§ Extracted records
-- pv_equiv track=rewrite | github.com/alexwauquier/industrial-display-modbus-tcp | app/main.py | string_to_registers_utf8
-- ===== SOURCE A (Python) =====
-- def string_to_registers_utf8(s):
--     b = s.encode('utf-8')
--     registers = []
--     for i in range(0, len(b), 2):
--         high = b[i]
--         low = b[i+1] if i+1 < len(b) else 0
--         reg = (high << 8) + low
--         registers.append(reg)
--     return registers
-- ===== SOURCE B (Python) =====
-- def string_to_registers_utf8(s):
--     b = s.encode('utf-8')
--     if len(b) % 2:
--         b += b'\x00'
--     n = int.from_bytes(b, 'big')
--     regs = []
--     for _ in range(len(b) // 2):
--         regs.append(n & 0xFFFF)
--         n >>= 16
--     return regs[::-1]
-- ===== Notes on version B (the rewrite author's own statement) =====
-- stated objective: alternative
-- what changed: B pads the byte buffer to even length, decodes it in bulk as one big-endian integer with int.from_bytes, and then peels 16-bit words off the low end back-to-front, instead of A's per-index loop with conditional low-byte handling and manual (high<<8)+low arithmetic.
import Mathlib
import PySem

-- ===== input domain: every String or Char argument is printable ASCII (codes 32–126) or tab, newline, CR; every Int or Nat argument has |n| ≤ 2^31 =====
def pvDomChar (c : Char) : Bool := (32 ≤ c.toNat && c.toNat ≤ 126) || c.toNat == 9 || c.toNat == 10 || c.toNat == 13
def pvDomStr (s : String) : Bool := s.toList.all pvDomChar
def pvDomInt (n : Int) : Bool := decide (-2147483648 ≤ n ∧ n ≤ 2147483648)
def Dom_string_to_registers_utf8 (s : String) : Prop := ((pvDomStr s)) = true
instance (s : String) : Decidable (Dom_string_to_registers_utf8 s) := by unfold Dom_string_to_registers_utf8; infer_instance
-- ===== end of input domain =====

-- B decodes the padded byte buffer in bulk as one big-endian integer and peels 16-bit
-- words off the low end, instead of A's per-index loop with manual (high<<8)+low maths;
-- objective: alternative (same cost). s.encode('utf-8') is ported as the list of char
-- codes, which is exact on the ASCII domain Dom_.

-- ===== PORT A =====
def string_to_registers_utf8 (s : String) : List Int :=
  let b : List Int := s.toList.map (fun c => (c.toNat : Int))   -- s.encode('utf-8'): exact on ASCII (Dom_)
  (PySem.List.pyRange 0 b.length 2).foldl (fun registers i =>
    let high := PySem.List.pyGetD b i 0                          -- b[i]; i always in range here
    let low := if i + 1 < (b.length : Int) then PySem.List.pyGetD b (i + 1) 0 else 0
    let reg := high * 256 + low                                  -- (high << 8) + low; high ≥ 0, exact
    registers ++ [reg]) []

-- ===== PORT B =====
-- the extraction loop: 'for _ in range(k): regs.append(n & 0xFFFF); n >>= 16'
-- (n ≥ 0 throughout, so & 0xFFFF = % 65536 and >> 16 = / 65536, exact)
def pvExtract : Nat → Int → List Int → List Int
  | 0, _, regs => regs
  | k + 1, n, regs => pvExtract k (n / 65536) (regs ++ [n % 65536])

def string_to_registers_utf8_alt (s : String) : List Int :=
  let b0 : List Int := s.toList.map (fun c => (c.toNat : Int))   -- s.encode('utf-8'): exact on ASCII (Dom_)
  let b := if b0.length % 2 = 1 then b0 ++ [0] else b0           -- pad with b'\x00' when odd
  let n := b.foldl (fun acc x => acc * 256 + x) 0                -- int.from_bytes(b, 'big')
  (pvExtract (b.length / 2) n []).reverse                        -- regs[::-1]

-- ===== PRECONDITION & SPEC =====
def Spec_string_to_registers_utf8 (s : String) (out : List Int) : Prop := out = string_to_registers_utf8_alt s
instance (s : String) (out : List Int) : Decidable (Spec_string_to_registers_utf8 s out) := by unfold Spec_string_to_registers_utf8; infer_instance

-- ===== CLAIM (what is proved, stated in full; the proofs are below) =====
def Claim_equal_string_to_registers_utf8 : Prop := ∀ (s : String), Dom_string_to_registers_utf8 s → Spec_string_to_registers_utf8 s (string_to_registers_utf8 s)

-- ===== LEMMAS AND PROOFS =====

-- the common specification: big-endian 16-bit words of a byte list, odd tail padded with 0
def pvPairs : List Int → List Int
  | [] => []
  | [a] => [a * 256]
  | a :: b :: t => (a * 256 + b) :: pvPairs t

lemma pyRange_two_cons (a b : Int) (h : a < b) :
    PySem.List.pyRange a b 2 = a :: PySem.List.pyRange (a + 2) b 2 := by
  rw [PySem.List.pyRange_of_pos a b (by norm_num), PySem.List.pyRange_of_pos (a + 2) b (by norm_num)]
  have h1 : ((b - a + 2 - 1) / 2).toNat = ((b - (a + 2) + 2 - 1) / 2).toNat + 1 := by omega
  rw [if_pos h, h1, List.range_succ_eq_map]
  by_cases h2 : a + 2 < b
  · rw [if_pos h2]
    simp [List.map_map, Function.comp_def]
    intro k _
    ring
  · rw [if_neg h2]
    have : ((b - (a + 2) + 2 - 1) / 2).toNat = 0 := by omega
    simp [this]

lemma foldA (b : List Int) : ∀ (fuel k : Nat) (regs : List Int), b.length ≤ k + fuel →
    (PySem.List.pyRange (k : Int) b.length 2).foldl (fun registers i =>
      registers ++ [PySem.List.pyGetD b i 0 * 256 +
        (if i + 1 < (b.length : Int) then PySem.List.pyGetD b (i + 1) 0 else 0)]) regs
    = regs ++ pvPairs (b.drop k) := by
  intro fuel
  induction fuel with
  | zero =>
    intro k regs h
    have hk : (b.length : Int) ≤ (k : Int) := by exact_mod_cast (by omega : b.length ≤ k)
    rw [PySem.List.pyRange_of_pos _ _ (by norm_num), if_neg (not_lt.2 hk)]
    rw [List.drop_eq_nil_of_le (by omega)]
    simp [pvPairs]
  | succ m ih =>
    intro k regs h
    by_cases hk : k < b.length
    · rw [pyRange_two_cons _ _ (by exact_mod_cast hk)]
      rw [List.foldl_cons]
      have hcast2 : (k : Int) + 2 = ((k + 2 : Nat) : Int) := by push_cast; ring
      have hcast1 : (k : Int) + 1 = ((k + 1 : Nat) : Int) := by push_cast; ring
      rw [hcast2, ih (k + 2) _ (by omega)]
      have hdropk : b.drop k = b[k] :: b.drop (k + 1) := List.drop_eq_getElem_cons hk
      have hget : PySem.List.pyGetD b (k : Int) 0 = b[k] := by
        rw [PySem.List.pyGetD_natCast]; exact List.getD_eq_getElem b 0 hk
      by_cases hk1 : k + 1 < b.length
      · have hdropk1 : b.drop (k + 1) = b[k + 1] :: b.drop (k + 2) := List.drop_eq_getElem_cons hk1
        have hget1 : PySem.List.pyGetD b ((k + 1 : Nat) : Int) 0 = b[k + 1] := by
          rw [PySem.List.pyGetD_natCast]; exact List.getD_eq_getElem b 0 hk1
        rw [hdropk, hdropk1]
        rw [if_pos (by rw [hcast1]; exact_mod_cast hk1), hcast1, hget1, hget]
        simp [pvPairs]
      · have hk1e : k + 1 = b.length := by omega
        have hdrop1 : b.drop (k + 1) = [] := List.drop_eq_nil_of_le (by omega)
        have hdrop2 : b.drop (k + 2) = [] := List.drop_eq_nil_of_le (by omega)
        rw [hdropk, hdrop1, hdrop2]
        rw [if_neg (by rw [hcast1]; exact_mod_cast (by omega : ¬ (k + 1 < b.length))), hget]
        simp [pvPairs]
    · have hk' : (b.length : Int) ≤ (k : Int) := by exact_mod_cast Nat.le_of_not_lt hk
      rw [PySem.List.pyRange_of_pos _ _ (by norm_num), if_neg (not_lt.2 hk')]
      rw [List.drop_eq_nil_of_le (Nat.le_of_not_lt hk)]
      simp [pvPairs]

-- A's fold equals pvPairs of the byte list
lemma A_eq_pvPairs (b : List Int) :
    (PySem.List.pyRange 0 b.length 2).foldl (fun registers i =>
      registers ++ [PySem.List.pyGetD b i 0 * 256 +
        (if i + 1 < (b.length : Int) then PySem.List.pyGetD b (i + 1) 0 else 0)]) []
    = pvPairs b := by
  have := foldA b b.length 0 [] (by omega)
  simpa using this

def pvVal (l : List Int) : Int := l.foldl (fun acc x => acc * 256 + x) 0

lemma pvVal_append_pair (l : List Int) (a b : Int) :
    pvVal (l ++ [a, b]) = pvVal l * 65536 + (a * 256 + b) := by
  unfold pvVal
  rw [List.foldl_append]
  simp; ring

lemma pvVal_nonneg_aux (l : List Int) : ∀ init : Int, 0 ≤ init → (∀ x ∈ l, 0 ≤ x) →
    0 ≤ l.foldl (fun acc x => acc * 256 + x) init := by
  induction l with
  | nil => intro init h _; simpa using h
  | cons y t ih =>
    intro init h hl
    rw [List.foldl_cons]
    exact ih _ (by have := hl y (by simp); positivity) (fun x hx => hl x (by simp [hx]))

lemma pvVal_nonneg (l : List Int) (h : ∀ x ∈ l, 0 ≤ x) : 0 ≤ pvVal l :=
  pvVal_nonneg_aux l 0 le_rfl h

lemma pvPairs_append_pair (l : List Int) (a b : Int) (h : l.length % 2 = 0) :
    pvPairs (l ++ [a, b]) = pvPairs l ++ [a * 256 + b] := by
  induction l using pvPairs.induct with
  | case1 => simp [pvPairs]
  | case2 x => simp at h
  | case3 x y t ih => simp [pvPairs]; exact ih (by simp only [List.length_cons] at h; omega)

lemma pvPairs_append_zero (l : List Int) (h : l.length % 2 = 1) :
    pvPairs (l ++ [0]) = pvPairs l := by
  induction l using pvPairs.induct with
  | case1 => simp at h
  | case2 x => simp [pvPairs]
  | case3 x y t ih => simp [pvPairs]; exact ih (by simp only [List.length_cons] at h; omega)

lemma extract_spec : ∀ (m : Nat) (l regs : List Int), l.length = 2 * m →
    (∀ x ∈ l, 0 ≤ x ∧ x < 256) →
    pvExtract m (pvVal l) regs = regs ++ (pvPairs l).reverse := by
  intro m
  induction m with
  | zero =>
    intro l regs hl _
    have : l = [] := List.eq_nil_of_length_eq_zero (by omega)
    subst this
    simp [pvExtract, pvPairs]
  | succ k ih =>
    intro l regs hl hb
    -- split off the last two bytes: l = l' ++ [a, b]
    obtain ⟨b, r1, hr1⟩ : ∃ b r1, l.reverse = b :: r1 := by
      cases hrev : l.reverse with
      | nil =>
        exfalso
        have h1 := congrArg List.length hrev
        simp only [List.length_reverse, List.length_nil] at h1
        omega
      | cons b r1 => exact ⟨b, r1, rfl⟩
    obtain ⟨a, r2, hr2⟩ : ∃ a r2, r1 = a :: r2 := by
      cases hr : r1 with
      | nil =>
        exfalso
        have h1 := congrArg List.length hr1
        simp only [hr, List.length_reverse, List.length_cons, List.length_nil] at h1
        omega
      | cons a r2 => exact ⟨a, r2, rfl⟩
    have hl' : l = r2.reverse ++ [a, b] := by
      have : l.reverse.reverse = (b :: a :: r2).reverse := by rw [hr1, hr2]
      simpa using this
    set l' := r2.reverse with hl'def
    have hlen' : l'.length = 2 * k := by
      have h2 : l.length = l'.length + 2 := by rw [hl']; simp
      omega
    have hbl' : ∀ x ∈ l', 0 ≤ x ∧ x < 256 := fun x hx => hb x (by rw [hl']; simp [hx])
    have hba : 0 ≤ a ∧ a < 256 := hb a (by rw [hl']; simp)
    have hbb : 0 ≤ b ∧ b < 256 := hb b (by rw [hl']; simp)
    have hvnn : 0 ≤ pvVal l' := pvVal_nonneg l' (fun x hx => (hbl' x hx).1)
    rw [hl', pvVal_append_pair]
    show pvExtract (k + 1) _ _ = _
    rw [pvExtract]
    have hp1 : 0 ≤ a * 256 + b := by nlinarith [hba.1, hbb.1]
    have hp2 : a * 256 + b < 65536 := by nlinarith [hba.2, hbb.2, hbb.1]
    have hdiv : (pvVal l' * 65536 + (a * 256 + b)) / 65536 = pvVal l' := by
      rw [add_comm, Int.add_mul_ediv_right _ _ (by norm_num : (65536 : Int) ≠ 0),
        Int.ediv_eq_zero_of_lt hp1 hp2, zero_add]
    have hmod : (pvVal l' * 65536 + (a * 256 + b)) % 65536 = a * 256 + b := by
      rw [add_comm, Int.add_mul_emod_self_right]
      exact Int.emod_eq_of_lt hp1 hp2
    rw [hdiv, hmod, ih l' _ hlen' hbl', pvPairs_append_pair l' a b (by omega)]
    simp

-- B equals pvPairs of the padded byte list; C-side bound comes from Dom_
lemma dom_bytes_bound (s : String) (hd : Dom_string_to_registers_utf8 s) :
    ∀ x ∈ s.toList.map (fun c => (c.toNat : Int)), 0 ≤ x ∧ x < 256 := by
  intro x hx
  simp only [List.mem_map] at hx
  obtain ⟨c, hc, rfl⟩ := hx
  unfold Dom_string_to_registers_utf8 pvDomStr at hd
  rw [List.all_eq_true] at hd
  have := hd c hc
  unfold pvDomChar at this
  simp only [Bool.or_eq_true, Bool.and_eq_true, decide_eq_true_eq, beq_iff_eq] at this
  omega

-- ===== VERDICT (by name: the statement is the Claim_ definition above) =====
theorem string_to_registers_utf8_spec : Claim_equal_string_to_registers_utf8 := by
  intro s hd
  unfold Spec_string_to_registers_utf8 string_to_registers_utf8 string_to_registers_utf8_alt
  dsimp only
  have hb := dom_bytes_bound s hd
  set b0 : List Int := s.toList.map (fun c => (c.toNat : Int)) with hb0
  rw [A_eq_pvPairs]
  by_cases hodd : b0.length % 2 = 1
  · rw [if_pos hodd]
    have hlen : (b0 ++ [0]).length = 2 * ((b0 ++ [0]).length / 2) := by simp; omega
    rw [show List.foldl (fun acc x => acc * 256 + x) 0 (b0 ++ [0]) = pvVal (b0 ++ [0]) from rfl]
    rw [extract_spec _ _ _ hlen (by
      intro x hx
      rcases List.mem_append.1 hx with h | h
      · exact hb x h
      · simp at h; omega)]
    simp [pvPairs_append_zero b0 hodd]
  · rw [if_neg hodd]
    have hlen : b0.length = 2 * (b0.length / 2) := by omega
    rw [show List.foldl (fun acc x => acc * 256 + x) 0 b0 = pvVal b0 from rfl]
    rw [extract_spec _ _ _ hlen hb]
    simp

§ Task description
Restate word for word only the lines running from the beginning of the data to the line holding "-- objective: alternative", both included.

§ Reply
-- pv_equiv track=rewrite | github.com/alexwauquier/industrial-display-modbus-tcp | app/main.py | string_to_registers_utf8
-- ===== SOURCE A (Python) =====
-- def string_to_registers_utf8(s):
--     b = s.encode('utf-8')
--     registers = []
--     for i in range(0, len(b), 2):
--         high = b[i]
--         low = b[i+1] if i+1 < len(b) else 0
--         reg = (high << 8) + low
--         registers.append(reg)
--     return registers
-- ===== SOURCE B (Python) =====
-- def string_to_registers_utf8(s):
--     b = s.encode('utf-8')
--     if len(b) % 2:
--         b += b'\x00'
--     n = int.from_bytes(b, 'big')
--     regs = []
--     for _ in range(len(b) // 2):
--         regs.append(n & 0xFFFF)
--         n >>= 16
--     return regs[::-1]
-- ===== Notes on version B (the rewrite author's own statement) =====
-- stated objective: alternative
-- what changed: B pads the byte buffer to even length, decodes it in bulk as one big-endian integer with int.from_bytes, and then peels 16-bit words off the low end back-to-front, instead of A's per-index loop with conditional low-byte handling and manual (high<<8)+low arithmetic.
import Mathlib
import PySem

-- ===== input domain: every String or Char argument is printable ASCII (codes 32–126) or tab, newline, CR; every Int or Nat argument has |n| ≤ 2^31 =====
def pvDomChar (c : Char) : Bool := (32 ≤ c.toNat && c.toNat ≤ 126) || c.toNat == 9 || c.toNat == 10 || c.toNat == 13
def pvDomStr (s : String) : Bool := s.toList.all pvDomChar
def pvDomInt (n : Int) : Bool := decide (-2147483648 ≤ n ∧ n ≤ 2147483648)
def Dom_string_to_registers_utf8 (s : String) : Prop := ((pvDomStr s)) = true
instance (s : String) : Decidable (Dom_string_to_registers_utf8 s) := by unfold Dom_string_to_registers_utf8; infer_instance
-- ===== end of input domain =====

-- B decodes the padded byte buffer in bulk as one big-endian integer and peels 16-bit
-- words off the low end, instead of A's per-index loop with manual (high<<8)+low maths;
-- objective: alternative (same cost). s.encode('utf-8') is ported as the list of char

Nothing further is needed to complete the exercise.